Background information
- Origin: England
- Genres: Hard rock, heavy metal
- Years active: 2008–2011
- Past members: Jürgen Blackmore; Bobby Rondinelli; Greg Smith; Joe Lynn Turner; Tony Carey; Paul Morris;

= Over the Rainbow (band) =

American rock band formed in 2008

Over the Rainbow were a rock band formed in 2008 by former members of Rainbow, along with Rainbow leader Ritchie Blackmore's son Jürgen (replacing his father on guitar). Members include Joe Lynn Turner (Rainbow 1980–1984), Bobby Rondinelli (Rainbow 1980–1983), Tony Carey (Rainbow 1975–1977) and Greg Smith (Rainbow 1994–1997). There was originally at least one member in the band from every part of Rainbow's career except for the years 1979 to 1980. In late 2009, Carey was replaced by Paul Morris (Rainbow 1994–1997).

==History==
In 2008, Carey, Rondinelli, Smith and Turner decided to work together in performing Rainbow music again but agreed that the only legitimate way that this could be accomplished was with a Blackmore on guitar.

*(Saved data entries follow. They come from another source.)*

-- ===== VERDICT (by name: the statement is the Claim_ definition above) =====
theorem kDeletePalindrome_spec : Claim_equal_kDeletePalindrome := by
  intro s k _
  unfold Spec_kDeletePalindrome kDeletePalindrome kDeletePalindrome_alt
  set cs := s.toList with hcs
  by_cases hk : k < 0
  · rw [if_pos (Or.inl hk)]
    exact kdpHelperA_neg cs.length cs le_rfl k hk
  · have hkk : k = (k.toNat : Int) := by omega
    by_cases hbig : (cs.length : Int) < k
    · rw [if_pos (Or.inr hbig)]
      rw [hkk]
      rw [Bool.eq_false_iff]
      intro htrue
      rcases (helperA_char k.toNat cs).mp htrue with ⟨y, -, -, hlen⟩
      omega
    · rw [if_neg (by tauto)]
      show kdpHelperA cs k = decide ((cs.length : Int) - k ≤ (((List.range cs.length).foldl (fun dp r => pvRow cs dp (cs.length - 1 - r)) (List.replicate (cs.length + 1) 0)).getD cs.length 0 : Int))
      rw [dp_final cs, hkk]
      rw [Bool.eq_iff_iff, helperA_char, decide_eq_true_iff]
      have hm : k.toNat ≤ cs.length := by omega
      constructor
      · rintro ⟨y, hpal, hsub, hlen⟩
        have := Lp_opt cs.length 0 cs.length cs (by omega) le_rfl y hpal (by rwa [csub_zero_len])
        omega
      · intro hle
        rcases Lp_ach cs.length 0 cs.length cs (by omega) le_rfl with ⟨Y, hYpal, hYsub, hYlen⟩
        have hlen' : cs.length - k.toNat ≤ Y.length := by omega
        rcases pal_shrink Y.length Y le_rfl hYpal (cs.length - k.toNat) hlen' with ⟨z, hzp, hzs, hzl⟩
        refine ⟨z, hzp, hzs.trans (by rwa [csub_zero_len] at hYsub), by omega⟩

In 2009, four ex-members Joe Lynn Turner, Bobby Rondinelli, Tony Carey and Greg Smith teamed up with Jürgen Blackmore, Ritchie's son, to form Over the Rainbow. Due to ill-health Carey had to leave following the first tour and was replaced on keyboards by Paul Morris.

==Recent events==
Over the Rainbow started a tour of Russia and Europe in late 2009, which continued until mid 2010. When asked about Over The Rainbow's plans to record a new album in an interview conducted by Neil Daniels, Bobby Rondinelli stated "Yes, in the near future." In 2011 band went to a "hiatus" so members of the band could pursue other projects according to Joe Lynn Turner's official website. Three of the five members (Morris, Smith, and Turner) toured briefly thereafter in Joe Lynn Turner's band on the east coast but not for long.

==Personnel==
- Joe Lynn Turner – vocals (2008–2011)
- Jürgen Blackmore – guitar (2008–2011)
- Greg Smith – bass (2008–2011)
- Bobby Rondinelli – drums (2008–2011)
- Tony Carey – keyboards (2008–2009)
- Paul Morris – keyboards (2009–2011)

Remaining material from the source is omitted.